_WORK ITEM_
Consider the listing below. Extract exactly the lines from the line containing "induction k generalizing t x with" to the line containing "theorem pvG_pvG_add (a", both included.
### RAW DATA
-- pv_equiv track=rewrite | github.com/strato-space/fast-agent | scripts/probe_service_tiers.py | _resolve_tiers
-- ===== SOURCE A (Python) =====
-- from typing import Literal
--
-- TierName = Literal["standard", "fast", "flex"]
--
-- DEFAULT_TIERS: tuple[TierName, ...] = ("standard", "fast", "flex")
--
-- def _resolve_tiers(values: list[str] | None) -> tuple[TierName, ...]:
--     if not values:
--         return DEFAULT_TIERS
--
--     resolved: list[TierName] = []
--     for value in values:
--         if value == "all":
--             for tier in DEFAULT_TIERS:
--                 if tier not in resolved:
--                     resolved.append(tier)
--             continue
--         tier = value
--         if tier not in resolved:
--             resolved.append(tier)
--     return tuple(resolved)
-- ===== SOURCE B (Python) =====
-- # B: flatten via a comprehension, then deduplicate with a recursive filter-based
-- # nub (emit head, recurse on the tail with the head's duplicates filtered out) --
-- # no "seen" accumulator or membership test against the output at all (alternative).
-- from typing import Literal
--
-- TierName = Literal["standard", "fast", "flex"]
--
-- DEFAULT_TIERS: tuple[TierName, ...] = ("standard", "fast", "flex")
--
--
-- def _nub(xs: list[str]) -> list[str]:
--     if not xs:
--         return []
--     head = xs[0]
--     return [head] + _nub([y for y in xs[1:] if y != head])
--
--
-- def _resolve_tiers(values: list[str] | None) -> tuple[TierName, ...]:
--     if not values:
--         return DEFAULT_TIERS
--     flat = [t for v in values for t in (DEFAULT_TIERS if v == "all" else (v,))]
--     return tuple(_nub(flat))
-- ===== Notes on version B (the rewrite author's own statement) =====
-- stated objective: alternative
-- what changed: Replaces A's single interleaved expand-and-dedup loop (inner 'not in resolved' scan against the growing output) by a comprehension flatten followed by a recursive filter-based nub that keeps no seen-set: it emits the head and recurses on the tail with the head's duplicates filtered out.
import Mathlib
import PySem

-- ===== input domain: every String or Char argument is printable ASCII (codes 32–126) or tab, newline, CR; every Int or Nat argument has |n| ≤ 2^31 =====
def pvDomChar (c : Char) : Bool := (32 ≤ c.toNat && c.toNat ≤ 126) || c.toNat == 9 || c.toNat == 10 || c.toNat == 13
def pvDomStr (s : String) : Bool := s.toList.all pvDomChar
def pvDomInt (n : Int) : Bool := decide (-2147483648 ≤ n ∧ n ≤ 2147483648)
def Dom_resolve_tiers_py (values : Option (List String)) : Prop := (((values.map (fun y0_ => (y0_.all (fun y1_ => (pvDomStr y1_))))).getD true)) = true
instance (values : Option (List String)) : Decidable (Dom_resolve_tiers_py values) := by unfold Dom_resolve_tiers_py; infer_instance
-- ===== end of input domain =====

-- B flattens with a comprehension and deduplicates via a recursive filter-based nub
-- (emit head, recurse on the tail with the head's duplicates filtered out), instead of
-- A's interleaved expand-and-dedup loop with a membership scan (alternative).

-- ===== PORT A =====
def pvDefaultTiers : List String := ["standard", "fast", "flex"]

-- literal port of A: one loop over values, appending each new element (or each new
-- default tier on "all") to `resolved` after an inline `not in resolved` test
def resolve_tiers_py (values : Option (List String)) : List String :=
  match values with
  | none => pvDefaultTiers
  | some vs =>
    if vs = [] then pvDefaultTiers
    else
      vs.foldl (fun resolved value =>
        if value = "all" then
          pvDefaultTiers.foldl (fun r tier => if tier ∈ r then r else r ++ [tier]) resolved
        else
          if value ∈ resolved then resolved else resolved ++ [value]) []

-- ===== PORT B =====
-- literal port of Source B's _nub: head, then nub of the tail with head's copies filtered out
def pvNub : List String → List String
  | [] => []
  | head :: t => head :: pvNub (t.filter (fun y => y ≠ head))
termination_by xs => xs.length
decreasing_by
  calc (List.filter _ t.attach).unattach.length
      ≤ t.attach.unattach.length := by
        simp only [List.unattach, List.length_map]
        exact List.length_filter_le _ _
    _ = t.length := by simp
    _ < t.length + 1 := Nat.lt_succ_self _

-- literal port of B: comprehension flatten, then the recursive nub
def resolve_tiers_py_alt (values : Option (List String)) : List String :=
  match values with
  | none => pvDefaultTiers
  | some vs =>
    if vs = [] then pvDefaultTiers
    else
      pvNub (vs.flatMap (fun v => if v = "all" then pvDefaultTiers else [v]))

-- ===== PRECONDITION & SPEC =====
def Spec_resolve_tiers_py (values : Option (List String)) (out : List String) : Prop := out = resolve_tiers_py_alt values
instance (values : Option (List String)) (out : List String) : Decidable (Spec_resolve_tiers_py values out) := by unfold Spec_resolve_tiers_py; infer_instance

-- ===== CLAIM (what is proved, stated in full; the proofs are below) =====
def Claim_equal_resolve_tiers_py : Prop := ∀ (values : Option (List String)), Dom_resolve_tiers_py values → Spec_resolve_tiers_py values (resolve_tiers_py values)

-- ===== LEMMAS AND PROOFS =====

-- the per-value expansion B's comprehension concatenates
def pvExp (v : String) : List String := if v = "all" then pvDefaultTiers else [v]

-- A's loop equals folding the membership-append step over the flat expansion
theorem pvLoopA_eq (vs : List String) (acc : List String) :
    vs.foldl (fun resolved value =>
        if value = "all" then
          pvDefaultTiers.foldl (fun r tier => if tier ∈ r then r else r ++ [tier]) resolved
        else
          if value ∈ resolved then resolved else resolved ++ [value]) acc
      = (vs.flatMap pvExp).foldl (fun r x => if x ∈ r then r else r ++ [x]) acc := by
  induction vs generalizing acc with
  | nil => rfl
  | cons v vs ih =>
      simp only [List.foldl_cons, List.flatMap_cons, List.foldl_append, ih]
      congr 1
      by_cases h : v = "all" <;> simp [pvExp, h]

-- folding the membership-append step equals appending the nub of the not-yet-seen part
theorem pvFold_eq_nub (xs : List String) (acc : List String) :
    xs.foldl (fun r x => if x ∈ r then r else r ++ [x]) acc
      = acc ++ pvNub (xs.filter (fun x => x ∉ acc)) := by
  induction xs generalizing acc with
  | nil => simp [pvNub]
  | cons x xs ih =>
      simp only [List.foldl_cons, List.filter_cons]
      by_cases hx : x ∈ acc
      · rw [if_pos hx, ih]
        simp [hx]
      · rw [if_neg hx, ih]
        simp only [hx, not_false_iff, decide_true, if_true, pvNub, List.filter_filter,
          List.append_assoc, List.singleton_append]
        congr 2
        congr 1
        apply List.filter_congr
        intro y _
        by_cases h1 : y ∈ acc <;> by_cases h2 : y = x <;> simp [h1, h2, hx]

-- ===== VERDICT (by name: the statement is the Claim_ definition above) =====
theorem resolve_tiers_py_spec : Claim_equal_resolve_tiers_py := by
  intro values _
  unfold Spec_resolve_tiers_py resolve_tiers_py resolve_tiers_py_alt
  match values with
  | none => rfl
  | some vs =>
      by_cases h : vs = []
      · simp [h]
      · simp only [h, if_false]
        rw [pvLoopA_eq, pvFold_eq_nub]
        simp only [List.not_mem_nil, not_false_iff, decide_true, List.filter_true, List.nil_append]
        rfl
######
### RAW DATA
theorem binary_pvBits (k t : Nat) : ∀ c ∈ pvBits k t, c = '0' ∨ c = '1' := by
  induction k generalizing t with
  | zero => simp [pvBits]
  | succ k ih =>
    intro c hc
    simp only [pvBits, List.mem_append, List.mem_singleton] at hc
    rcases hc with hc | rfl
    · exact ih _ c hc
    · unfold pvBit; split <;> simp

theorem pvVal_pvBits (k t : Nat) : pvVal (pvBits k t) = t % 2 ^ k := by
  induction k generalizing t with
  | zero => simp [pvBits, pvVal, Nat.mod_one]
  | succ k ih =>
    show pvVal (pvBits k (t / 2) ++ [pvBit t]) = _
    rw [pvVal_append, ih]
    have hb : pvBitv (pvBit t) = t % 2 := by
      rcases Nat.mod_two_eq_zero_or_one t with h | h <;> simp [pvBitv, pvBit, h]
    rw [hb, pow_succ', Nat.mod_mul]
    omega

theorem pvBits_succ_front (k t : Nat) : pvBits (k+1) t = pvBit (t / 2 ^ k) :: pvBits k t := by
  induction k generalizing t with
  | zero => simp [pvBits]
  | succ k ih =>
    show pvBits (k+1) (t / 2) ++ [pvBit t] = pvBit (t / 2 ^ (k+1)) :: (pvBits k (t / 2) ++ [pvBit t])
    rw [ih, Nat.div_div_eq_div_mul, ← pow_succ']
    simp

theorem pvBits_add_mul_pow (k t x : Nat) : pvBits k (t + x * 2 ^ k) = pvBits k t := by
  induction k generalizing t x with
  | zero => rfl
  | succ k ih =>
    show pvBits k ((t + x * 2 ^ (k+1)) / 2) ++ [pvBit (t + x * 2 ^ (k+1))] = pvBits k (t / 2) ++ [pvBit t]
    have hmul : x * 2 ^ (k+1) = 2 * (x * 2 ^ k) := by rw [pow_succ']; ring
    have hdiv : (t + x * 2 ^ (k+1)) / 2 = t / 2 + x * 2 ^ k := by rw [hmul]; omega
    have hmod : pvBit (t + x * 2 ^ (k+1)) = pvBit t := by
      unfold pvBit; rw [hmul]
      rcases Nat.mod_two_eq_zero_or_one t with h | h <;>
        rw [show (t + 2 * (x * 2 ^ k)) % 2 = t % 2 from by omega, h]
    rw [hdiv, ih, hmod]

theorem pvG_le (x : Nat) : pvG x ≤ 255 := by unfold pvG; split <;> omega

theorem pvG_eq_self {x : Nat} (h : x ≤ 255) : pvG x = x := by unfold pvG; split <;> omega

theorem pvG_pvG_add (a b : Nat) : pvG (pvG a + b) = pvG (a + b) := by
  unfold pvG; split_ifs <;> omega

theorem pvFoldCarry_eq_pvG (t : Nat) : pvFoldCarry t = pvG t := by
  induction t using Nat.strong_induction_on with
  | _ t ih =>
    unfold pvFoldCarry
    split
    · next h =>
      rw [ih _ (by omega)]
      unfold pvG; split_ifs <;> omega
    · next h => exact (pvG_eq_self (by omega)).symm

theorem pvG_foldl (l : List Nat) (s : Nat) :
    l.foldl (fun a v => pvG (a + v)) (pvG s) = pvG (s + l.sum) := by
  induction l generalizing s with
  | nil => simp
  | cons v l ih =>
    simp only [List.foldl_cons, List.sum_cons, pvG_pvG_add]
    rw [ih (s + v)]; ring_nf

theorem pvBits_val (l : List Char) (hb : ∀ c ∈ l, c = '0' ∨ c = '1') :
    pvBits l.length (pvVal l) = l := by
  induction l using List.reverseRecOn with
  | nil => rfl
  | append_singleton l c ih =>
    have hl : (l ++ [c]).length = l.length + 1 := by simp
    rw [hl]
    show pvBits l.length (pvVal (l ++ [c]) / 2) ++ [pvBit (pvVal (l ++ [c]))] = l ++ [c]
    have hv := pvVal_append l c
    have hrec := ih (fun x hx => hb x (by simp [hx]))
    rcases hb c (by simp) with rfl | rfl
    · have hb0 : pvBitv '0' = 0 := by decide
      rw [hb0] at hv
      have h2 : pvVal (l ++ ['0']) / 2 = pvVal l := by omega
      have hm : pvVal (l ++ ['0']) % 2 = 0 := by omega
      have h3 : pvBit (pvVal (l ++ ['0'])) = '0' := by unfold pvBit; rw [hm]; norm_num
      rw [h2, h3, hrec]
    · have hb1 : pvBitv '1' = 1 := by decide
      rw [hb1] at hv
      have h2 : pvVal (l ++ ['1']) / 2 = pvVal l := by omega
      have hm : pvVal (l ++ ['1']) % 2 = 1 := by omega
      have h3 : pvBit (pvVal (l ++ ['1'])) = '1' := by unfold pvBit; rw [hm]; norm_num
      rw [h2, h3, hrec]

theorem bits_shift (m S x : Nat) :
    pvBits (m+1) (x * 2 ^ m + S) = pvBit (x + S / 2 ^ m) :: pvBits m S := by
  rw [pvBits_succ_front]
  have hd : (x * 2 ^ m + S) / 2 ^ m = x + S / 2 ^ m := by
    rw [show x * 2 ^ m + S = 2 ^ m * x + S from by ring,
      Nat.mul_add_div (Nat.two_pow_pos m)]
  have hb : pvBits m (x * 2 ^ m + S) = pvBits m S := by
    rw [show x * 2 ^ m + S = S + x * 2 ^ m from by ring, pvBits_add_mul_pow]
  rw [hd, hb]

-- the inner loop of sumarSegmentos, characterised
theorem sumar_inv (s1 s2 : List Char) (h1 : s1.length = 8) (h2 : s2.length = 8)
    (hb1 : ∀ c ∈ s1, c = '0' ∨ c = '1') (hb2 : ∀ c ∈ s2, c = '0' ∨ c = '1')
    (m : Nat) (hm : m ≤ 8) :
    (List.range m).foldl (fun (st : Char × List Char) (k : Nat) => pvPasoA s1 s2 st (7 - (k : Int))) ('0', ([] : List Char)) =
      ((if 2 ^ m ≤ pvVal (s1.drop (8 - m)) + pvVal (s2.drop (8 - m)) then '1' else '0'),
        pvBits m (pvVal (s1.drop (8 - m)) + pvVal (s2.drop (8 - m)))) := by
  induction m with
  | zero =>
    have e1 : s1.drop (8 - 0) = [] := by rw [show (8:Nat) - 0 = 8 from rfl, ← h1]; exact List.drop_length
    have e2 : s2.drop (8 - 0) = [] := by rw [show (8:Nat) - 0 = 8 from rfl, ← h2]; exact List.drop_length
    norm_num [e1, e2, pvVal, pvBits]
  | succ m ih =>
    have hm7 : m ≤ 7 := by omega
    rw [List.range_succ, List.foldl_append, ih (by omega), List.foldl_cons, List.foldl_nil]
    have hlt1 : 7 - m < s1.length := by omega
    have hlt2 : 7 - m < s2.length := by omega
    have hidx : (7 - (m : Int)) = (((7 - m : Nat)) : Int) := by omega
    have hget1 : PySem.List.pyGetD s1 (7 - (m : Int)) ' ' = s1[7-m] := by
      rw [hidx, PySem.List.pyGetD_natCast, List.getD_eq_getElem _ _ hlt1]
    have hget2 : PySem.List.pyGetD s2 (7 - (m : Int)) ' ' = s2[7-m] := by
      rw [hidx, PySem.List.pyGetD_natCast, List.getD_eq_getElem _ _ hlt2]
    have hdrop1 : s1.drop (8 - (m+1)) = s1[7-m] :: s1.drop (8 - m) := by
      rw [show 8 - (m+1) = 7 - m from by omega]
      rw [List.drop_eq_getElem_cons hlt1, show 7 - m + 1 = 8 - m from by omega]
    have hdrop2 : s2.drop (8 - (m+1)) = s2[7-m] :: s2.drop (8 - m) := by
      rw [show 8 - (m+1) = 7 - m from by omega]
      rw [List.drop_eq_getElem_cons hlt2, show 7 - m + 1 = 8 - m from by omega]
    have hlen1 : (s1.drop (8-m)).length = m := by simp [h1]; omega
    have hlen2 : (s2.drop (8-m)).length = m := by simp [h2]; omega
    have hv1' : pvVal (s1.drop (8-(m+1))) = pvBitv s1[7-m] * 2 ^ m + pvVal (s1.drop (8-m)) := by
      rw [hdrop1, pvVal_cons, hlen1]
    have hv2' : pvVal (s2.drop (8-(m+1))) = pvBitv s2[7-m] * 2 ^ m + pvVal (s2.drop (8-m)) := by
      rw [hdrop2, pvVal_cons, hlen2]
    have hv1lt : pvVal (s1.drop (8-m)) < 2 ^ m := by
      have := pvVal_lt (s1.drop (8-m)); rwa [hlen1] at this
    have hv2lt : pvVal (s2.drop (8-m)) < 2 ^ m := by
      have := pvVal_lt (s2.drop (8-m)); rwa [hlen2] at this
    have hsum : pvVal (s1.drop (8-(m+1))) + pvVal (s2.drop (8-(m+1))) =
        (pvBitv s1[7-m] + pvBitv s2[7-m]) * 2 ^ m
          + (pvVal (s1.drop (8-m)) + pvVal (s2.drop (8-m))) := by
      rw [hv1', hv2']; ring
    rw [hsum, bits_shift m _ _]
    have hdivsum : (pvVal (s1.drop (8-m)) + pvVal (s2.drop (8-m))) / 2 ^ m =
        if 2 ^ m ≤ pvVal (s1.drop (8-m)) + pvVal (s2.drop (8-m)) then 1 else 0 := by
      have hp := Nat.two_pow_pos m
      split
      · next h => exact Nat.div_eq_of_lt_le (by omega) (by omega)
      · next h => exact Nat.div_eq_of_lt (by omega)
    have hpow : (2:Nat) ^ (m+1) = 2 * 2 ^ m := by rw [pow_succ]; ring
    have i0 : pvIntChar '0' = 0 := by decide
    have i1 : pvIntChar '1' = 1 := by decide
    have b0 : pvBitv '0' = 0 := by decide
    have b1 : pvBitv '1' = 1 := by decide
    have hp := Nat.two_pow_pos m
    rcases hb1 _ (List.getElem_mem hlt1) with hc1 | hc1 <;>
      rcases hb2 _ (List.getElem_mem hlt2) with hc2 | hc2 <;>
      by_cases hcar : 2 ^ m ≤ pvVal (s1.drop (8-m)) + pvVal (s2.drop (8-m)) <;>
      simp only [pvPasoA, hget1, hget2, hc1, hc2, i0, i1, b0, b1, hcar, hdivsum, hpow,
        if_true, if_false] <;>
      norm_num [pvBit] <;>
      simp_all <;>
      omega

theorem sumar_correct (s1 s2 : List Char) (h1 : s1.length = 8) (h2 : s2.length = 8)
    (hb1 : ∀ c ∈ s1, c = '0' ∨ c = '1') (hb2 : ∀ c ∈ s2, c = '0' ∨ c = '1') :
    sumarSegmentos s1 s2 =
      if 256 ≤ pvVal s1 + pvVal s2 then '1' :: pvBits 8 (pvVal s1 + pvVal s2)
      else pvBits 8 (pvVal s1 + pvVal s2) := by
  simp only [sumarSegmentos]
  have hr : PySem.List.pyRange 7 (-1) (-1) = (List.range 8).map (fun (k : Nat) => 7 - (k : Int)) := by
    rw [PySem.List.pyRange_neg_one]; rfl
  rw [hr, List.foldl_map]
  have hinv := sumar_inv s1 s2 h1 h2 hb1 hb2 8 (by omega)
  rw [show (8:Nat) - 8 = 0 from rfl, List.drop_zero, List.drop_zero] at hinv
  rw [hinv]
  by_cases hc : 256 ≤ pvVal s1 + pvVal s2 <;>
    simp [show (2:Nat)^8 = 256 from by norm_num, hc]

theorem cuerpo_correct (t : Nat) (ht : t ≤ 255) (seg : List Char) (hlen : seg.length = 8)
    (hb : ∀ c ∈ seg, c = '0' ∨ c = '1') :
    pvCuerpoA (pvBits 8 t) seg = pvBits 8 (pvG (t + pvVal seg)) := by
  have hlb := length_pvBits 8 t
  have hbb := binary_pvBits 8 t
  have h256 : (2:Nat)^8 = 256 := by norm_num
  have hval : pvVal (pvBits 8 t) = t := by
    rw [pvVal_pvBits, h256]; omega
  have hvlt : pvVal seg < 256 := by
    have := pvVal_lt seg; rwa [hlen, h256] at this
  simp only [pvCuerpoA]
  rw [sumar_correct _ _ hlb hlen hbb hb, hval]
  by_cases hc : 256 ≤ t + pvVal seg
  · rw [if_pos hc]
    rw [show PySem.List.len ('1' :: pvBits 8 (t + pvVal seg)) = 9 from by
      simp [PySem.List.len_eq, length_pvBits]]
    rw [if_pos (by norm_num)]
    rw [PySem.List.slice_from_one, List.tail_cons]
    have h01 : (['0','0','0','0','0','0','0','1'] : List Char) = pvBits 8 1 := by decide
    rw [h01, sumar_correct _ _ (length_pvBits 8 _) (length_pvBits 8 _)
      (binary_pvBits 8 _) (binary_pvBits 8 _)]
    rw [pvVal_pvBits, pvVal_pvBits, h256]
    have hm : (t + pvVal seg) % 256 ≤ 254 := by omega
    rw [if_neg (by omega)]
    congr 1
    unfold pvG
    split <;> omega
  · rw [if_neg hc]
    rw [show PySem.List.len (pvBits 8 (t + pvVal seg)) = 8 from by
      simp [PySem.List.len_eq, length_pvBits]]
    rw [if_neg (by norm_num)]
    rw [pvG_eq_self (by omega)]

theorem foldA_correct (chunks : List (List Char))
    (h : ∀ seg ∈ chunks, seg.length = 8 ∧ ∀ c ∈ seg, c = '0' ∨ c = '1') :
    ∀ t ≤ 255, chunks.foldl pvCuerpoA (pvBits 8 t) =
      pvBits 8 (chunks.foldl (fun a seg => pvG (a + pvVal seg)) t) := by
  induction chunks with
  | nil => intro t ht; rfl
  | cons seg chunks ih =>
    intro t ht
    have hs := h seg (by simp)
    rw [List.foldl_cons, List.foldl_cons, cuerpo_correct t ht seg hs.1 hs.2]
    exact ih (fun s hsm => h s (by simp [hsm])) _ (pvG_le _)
######
### RAW DATA
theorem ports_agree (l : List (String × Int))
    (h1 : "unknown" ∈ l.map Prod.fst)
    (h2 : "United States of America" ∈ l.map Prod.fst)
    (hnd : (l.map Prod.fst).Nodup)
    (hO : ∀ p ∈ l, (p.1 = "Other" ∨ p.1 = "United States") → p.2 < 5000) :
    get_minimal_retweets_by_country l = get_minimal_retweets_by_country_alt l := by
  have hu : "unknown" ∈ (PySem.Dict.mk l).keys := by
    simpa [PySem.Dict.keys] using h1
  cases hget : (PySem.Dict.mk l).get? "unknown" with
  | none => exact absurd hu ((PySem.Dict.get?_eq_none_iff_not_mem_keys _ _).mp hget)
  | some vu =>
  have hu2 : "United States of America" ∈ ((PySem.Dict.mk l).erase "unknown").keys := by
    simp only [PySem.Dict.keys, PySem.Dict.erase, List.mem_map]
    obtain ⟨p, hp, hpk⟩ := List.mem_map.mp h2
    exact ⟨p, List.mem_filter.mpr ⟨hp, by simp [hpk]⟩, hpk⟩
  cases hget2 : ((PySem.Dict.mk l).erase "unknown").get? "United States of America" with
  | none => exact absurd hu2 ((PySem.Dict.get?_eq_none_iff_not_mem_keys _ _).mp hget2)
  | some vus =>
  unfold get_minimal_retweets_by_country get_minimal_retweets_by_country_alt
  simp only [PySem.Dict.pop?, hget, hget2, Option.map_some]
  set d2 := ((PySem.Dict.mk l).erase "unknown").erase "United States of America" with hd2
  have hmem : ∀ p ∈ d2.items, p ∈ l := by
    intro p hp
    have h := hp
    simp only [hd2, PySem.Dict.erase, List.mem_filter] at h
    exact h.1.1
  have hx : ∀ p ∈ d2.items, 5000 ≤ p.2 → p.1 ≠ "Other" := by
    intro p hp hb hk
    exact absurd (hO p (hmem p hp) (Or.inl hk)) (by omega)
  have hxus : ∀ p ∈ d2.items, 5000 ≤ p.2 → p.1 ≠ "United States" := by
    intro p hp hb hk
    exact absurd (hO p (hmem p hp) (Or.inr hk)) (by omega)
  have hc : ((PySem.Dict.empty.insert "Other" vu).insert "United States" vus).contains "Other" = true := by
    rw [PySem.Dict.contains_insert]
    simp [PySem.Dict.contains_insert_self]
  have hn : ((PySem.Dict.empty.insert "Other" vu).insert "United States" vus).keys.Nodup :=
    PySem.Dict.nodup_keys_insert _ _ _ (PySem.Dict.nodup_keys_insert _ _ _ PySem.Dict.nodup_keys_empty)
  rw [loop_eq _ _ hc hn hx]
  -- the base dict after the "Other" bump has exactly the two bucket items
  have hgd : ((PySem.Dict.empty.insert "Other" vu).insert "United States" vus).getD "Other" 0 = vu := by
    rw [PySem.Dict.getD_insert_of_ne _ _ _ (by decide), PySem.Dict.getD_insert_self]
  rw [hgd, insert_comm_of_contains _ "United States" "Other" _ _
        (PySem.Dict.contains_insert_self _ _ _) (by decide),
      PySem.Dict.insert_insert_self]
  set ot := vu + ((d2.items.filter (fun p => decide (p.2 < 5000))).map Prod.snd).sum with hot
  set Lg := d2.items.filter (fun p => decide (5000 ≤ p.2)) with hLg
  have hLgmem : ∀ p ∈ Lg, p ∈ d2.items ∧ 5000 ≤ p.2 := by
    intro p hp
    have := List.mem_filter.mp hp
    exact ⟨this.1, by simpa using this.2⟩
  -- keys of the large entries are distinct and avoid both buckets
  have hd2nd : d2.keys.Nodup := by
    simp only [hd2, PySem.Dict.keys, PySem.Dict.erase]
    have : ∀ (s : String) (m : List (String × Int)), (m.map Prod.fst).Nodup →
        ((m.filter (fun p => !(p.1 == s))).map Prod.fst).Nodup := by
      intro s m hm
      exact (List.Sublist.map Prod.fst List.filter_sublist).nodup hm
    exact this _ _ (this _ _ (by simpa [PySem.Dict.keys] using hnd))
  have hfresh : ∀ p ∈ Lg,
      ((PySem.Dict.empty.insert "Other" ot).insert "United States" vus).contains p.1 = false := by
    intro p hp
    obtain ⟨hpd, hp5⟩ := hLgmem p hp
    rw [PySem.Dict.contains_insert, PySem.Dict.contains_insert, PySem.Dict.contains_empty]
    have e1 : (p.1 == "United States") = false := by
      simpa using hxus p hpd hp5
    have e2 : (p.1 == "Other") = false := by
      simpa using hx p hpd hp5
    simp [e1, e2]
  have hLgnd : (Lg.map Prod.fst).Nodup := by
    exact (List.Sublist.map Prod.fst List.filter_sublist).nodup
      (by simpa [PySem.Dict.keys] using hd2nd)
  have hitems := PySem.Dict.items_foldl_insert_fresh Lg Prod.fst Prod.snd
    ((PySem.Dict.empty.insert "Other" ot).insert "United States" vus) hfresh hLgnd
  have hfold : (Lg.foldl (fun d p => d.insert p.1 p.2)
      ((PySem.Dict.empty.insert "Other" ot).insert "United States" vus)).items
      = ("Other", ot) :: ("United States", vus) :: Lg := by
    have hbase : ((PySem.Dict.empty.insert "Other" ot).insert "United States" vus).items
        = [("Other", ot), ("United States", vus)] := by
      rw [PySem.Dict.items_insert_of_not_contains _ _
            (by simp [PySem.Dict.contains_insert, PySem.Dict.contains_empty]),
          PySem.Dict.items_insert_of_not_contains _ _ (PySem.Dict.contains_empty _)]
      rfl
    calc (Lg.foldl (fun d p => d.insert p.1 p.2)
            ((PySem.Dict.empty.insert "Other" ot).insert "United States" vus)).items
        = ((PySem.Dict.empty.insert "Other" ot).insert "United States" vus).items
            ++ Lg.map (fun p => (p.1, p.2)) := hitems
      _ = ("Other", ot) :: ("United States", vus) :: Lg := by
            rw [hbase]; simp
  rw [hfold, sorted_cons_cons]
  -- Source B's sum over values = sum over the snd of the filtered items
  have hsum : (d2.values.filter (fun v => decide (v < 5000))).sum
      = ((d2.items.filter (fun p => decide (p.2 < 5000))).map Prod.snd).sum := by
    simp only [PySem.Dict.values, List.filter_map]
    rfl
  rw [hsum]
######
_WRITTEN REPLY_
  induction k generalizing t x with
  | zero => rfl
  | succ k ih =>
    show pvBits k ((t + x * 2 ^ (k+1)) / 2) ++ [pvBit (t + x * 2 ^ (k+1))] = pvBits k (t / 2) ++ [pvBit t]
    have hmul : x * 2 ^ (k+1) = 2 * (x * 2 ^ k) := by rw [pow_succ']; ring
    have hdiv : (t + x * 2 ^ (k+1)) / 2 = t / 2 + x * 2 ^ k := by rw [hmul]; omega
    have hmod : pvBit (t + x * 2 ^ (k+1)) = pvBit t := by
      unfold pvBit; rw [hmul]
      rcases Nat.mod_two_eq_zero_or_one t with h | h <;>
        rw [show (t + 2 * (x * 2 ^ k)) % 2 = t % 2 from by omega, h]
    rw [hdiv, ih, hmod]

theorem pvG_le (x : Nat) : pvG x ≤ 255 := by unfold pvG; split <;> omega

theorem pvG_eq_self {x : Nat} (h : x ≤ 255) : pvG x = x := by unfold pvG; split <;> omega

theorem pvG_pvG_add (a b : Nat) : pvG (pvG a + b) = pvG (a + b) := by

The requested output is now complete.